The model tries to show the diffusion of a enviomental friendly complex contagion (green) againt a countervailing complex contagion (grey) in a scale-free network. It is part of a master thesis written by Till Kolligs. at Stockholm Universitetet. It makes use of the differentiation between weak and strong ties. Both colours can be seen as containers for a complex contagion. Green can be seen as a complex contagion that involves enviromental action, let it be taking the train instead of the train, sperating trash, buying ecological products etc. Can the green complex contagion diffuse in the whole network to the grey nodes? The grey nodes do not act enviromental friendly in the regards of the green nodes, they might have other perceptions of what needs to be done or are convinced of the "grey way". The "grey way" is also a complex contagion that can spead to the green.

HOW IT WORKS

Two scale-free networks are being created. One scale-free network consisting of grey agents and one consisting of green agents. The parameter "group openness" then defines how much overlap between the groups exist. If set to 0.00 no links between the grey and the green clusters should exist.

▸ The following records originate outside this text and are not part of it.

lemma pvGetD_distrib_aux (l : List Int) : ∀ (d : PvDict) (k : Int) (v : (Int × Int) × Int),
    l.Nodup →
    (l.foldl (fun d k' => d.insert k' (d.getD k' [] ++ [v])) d).getD k []
      = d.getD k [] ++ (if k ∈ l then [v] else []) := by
  induction l with
  | nil => intro d k v _; simp
  | cons i l ih =>
    intro d k v hnd
    simp only [List.foldl_cons]
    rcases List.nodup_cons.mp hnd with ⟨hi, hl⟩
    by_cases hk : k = i
    · subst hk
      rw [ih _ k v hl]
      simp [PySem.Dict.getD_insert_self, hi]
    · rw [ih _ k v hl, PySem.Dict.getD_insert_of_ne _ _ _ hk]
      simp [List.mem_cons, hk]

lemma pvGetD_G (recs : List PvRec) : ∀ (d : PvDict) (k : Int),
    (∀ r ∈ recs, (r.2 : List Int).Nodup) →
    (pvG recs d).getD k [] = d.getD k [] ++ pvVals recs k := by
  induction recs with
  | nil => intro d k _; simp [pvG, pvVals]
  | cons r recs ih =>
    intro d k hn
    simp only [pvG, List.foldl_cons] at *
    rw [ih (pvDistrib r.1 r.2 d) k (fun q hq => hn q (List.mem_cons_of_mem r hq))]
    have h1 : (pvDistrib r.1 r.2 d).getD k []
        = d.getD k [] ++ (if k ∈ r.2 then [(r.1, ((r.2 : List Int).length : Int))] else []) :=
      pvGetD_distrib_aux r.2 d k _ (hn r (List.mem_cons_self ..))
    rw [h1, List.append_assoc]
    congr 1
    by_cases hk : k ∈ (r.2 : List Int) <;> simp [pvVals, hk]

lemma pvNodup_order (recs : List PvRec) : ∀ (s : PySem.Set Int), s.Nodup →
    (recs.foldl (fun s r => PySem.Set.update s r.2) s).Nodup := by
  induction recs with
  | nil => intro s h; simpa using h
  | cons r recs ih =>
    intro s h
    simpa using ih _ (PySem.Set.nodup_update s r.2 h)

lemma pvItems_eq (recs : List PvRec) (hn : ∀ r ∈ recs, (r.2 : List Int).Nodup) :
    (pvG recs PySem.Dict.empty).items
      = ((pvOrder recs).foldl (fun d k => d.insert k (pvVals recs k)) PySem.Dict.empty).items := by
  have hkeys : (pvG recs PySem.Dict.empty).keys = pvOrder recs := by
    rw [pvKeys_G]; simp [pvOrder, PySem.Dict.keys_empty, PySem.Set.empty]
  have hnk : (pvG recs PySem.Dict.empty).keys.Nodup :=
    pvNodupKeys_G recs _ (by simp [PySem.Dict.keys_empty])
  have hord : (pvOrder recs).Nodup := pvNodup_order recs [] (by simp)
  rw [PySem.Dict.items_eq_map_keys _ hnk [], hkeys]
  rw [PySem.Dict.items_foldl_insert_fresh (pvOrder recs) (fun k => k) (fun k => pvVals recs k)
      PySem.Dict.empty (fun a _ => by simp [PySem.Dict.contains_empty]) (by simpa using hord)]
  simp only [show (PySem.Dict.empty : PvDict).items = [] from rfl, List.nil_append]
  apply List.map_congr_left
  intro k hk
  rw [pvGetD_G recs _ k hn]
  simp

lemma pvStepB_nodup (recs : List PvRec) (last : Option Int) (active : PySem.Set Int)
    (p : Int × String × Int) (s : List PvRec × Option Int × PySem.Set Int)
    (h1 : ∀ r ∈ recs, (r.2 : List Int).Nodup) (h2 : active.Nodup)
    (hs : pvStepB (recs, last, active) p = some s) :
    (∀ r ∈ s.1, (r.2 : List Int).Nodup) ∧ s.2.2.Nodup := by
  have hr : ∀ r ∈ (match last with
      | none => recs
      | some l => if p.1 ≠ l ∧ active ≠ [] then recs ++ [((l, p.1), (active : List Int))] else recs),
      (r.2 : List Int).Nodup := by
    cases last <;> simp only [] <;> [exact h1; skip]
    split_ifs <;> [skip; exact h1]
    intro r hrr
    rcases List.mem_append.mp hrr with h | h
    · exact h1 r h
    · simp at h; subst h; exact h2
  unfold pvStepB at hs
  by_cases hL : (p.2.1 == "L") = true
  · simp only [hL, if_true] at hs
    injection hs with h; subst h
    exact ⟨hr, PySem.Set.nodup_add active p.2.2 h2⟩
  · simp only [hL, Bool.false_eq_true, if_false] at hs
    cases ha : PySem.Set.remove? active p.2.2 with
    | none => rw [ha] at hs; cases hs
    | some a =>
      rw [ha] at hs
      injection hs with h; subst h
      refine ⟨hr, ?_⟩
      rw [PySem.Set.remove?] at ha
      split at ha
      · injection ha with h2'; subst h2'
        exact PySem.Set.nodup_discard active p.2.2 h2
      · cases ha

lemma pvFoldB_nodup (pts : List (Int × String × Int)) :
    ∀ (recs : List PvRec) (last : Option Int) (active : PySem.Set Int)
      (res : List PvRec × Option Int × PySem.Set Int),
    (∀ r ∈ recs, (r.2 : List Int).Nodup) → active.Nodup →
    pts.foldl (fun st p => st.bind (fun s => pvStepB s p)) (some (recs, last, active)) = some res →
    ∀ r ∈ res.1, (r.2 : List Int).Nodup := by
  induction pts with
  | nil =>
    intro recs last active res h1 _ hres
    cases hres; exact h1
  | cons p pts ih =>
    intro recs last active res h1 h2 hres
    simp only [List.foldl_cons, Option.bind_some] at hres
    cases hs : pvStepB (recs, last, active) p with
    | none =>
      rw [hs] at hres
      rw [pvFoldB_none pts] at hres
      cases hres
    | some s =>
      rw [hs] at hres
      obtain ⟨hA, hB⟩ := pvStepB_nodup recs last active p s h1 h2 hs
      exact ih s.1 s.2.1 s.2.2 res hA hB (by simpa using hres)

-- ===== VERDICT (by name: the statement is the Claim_ definition above) =====
theorem compute_interval_with_segment_coverage_spec : Claim_equal_compute_interval_with_segment_coverage := by
  intro points _hdom _hpre
  unfold Spec_compute_interval_with_segment_coverage
  unfold compute_interval_with_segment_coverage compute_interval_with_segment_coverage_alt
  rw [pvFoldAB]
  cases hB : points.foldl (fun st p => st.bind (fun s => pvStepB s p))
      (some (([] : List PvRec), (none : Option Int), PySem.Set.empty)) with
  | none => simp
  | some res =>
    have hnd := pvFoldB_nodup points [] none PySem.Set.empty res (by simp) (by simp [PySem.Set.empty]) hB
    simp only [Option.map_some]
    exact pvItems_eq res.1 hnd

Since a complex contagion needs multiple reinforcements, a colour change is triggered if the number of weak-tie network neighbours with opposing colour exceed the procentual threshold. A random factor makes the transition less deterministing, as the threshold can vary up to 5 agents. If the threshold is set to 0.5 then the weak ties of different colour must make up more than half of all existing ties to change the nodes color + 0 to 4 agents (random for every model tick).

Strong ties, however only need "threshold-strong" + random factor (up to 3) to convince a node to change its colour. Strong and weak ties are defined by communities. Communities can be colored to be more visible by pressing the button "color communities". The model has to be reset afterwards.

First, the number of agents can be set, seperately for greys and greens. Then the number of degrees can be set. This defines how many links nodes have. If set to one, most nodes only have one edge/link. Since human networks have a tendency for transitivity, it is recommended to set this setting atleast to two to be more realistic.

Weak ties are defined as ties that are links between louvain-communities, strong ties are defined as links within louvain-communities.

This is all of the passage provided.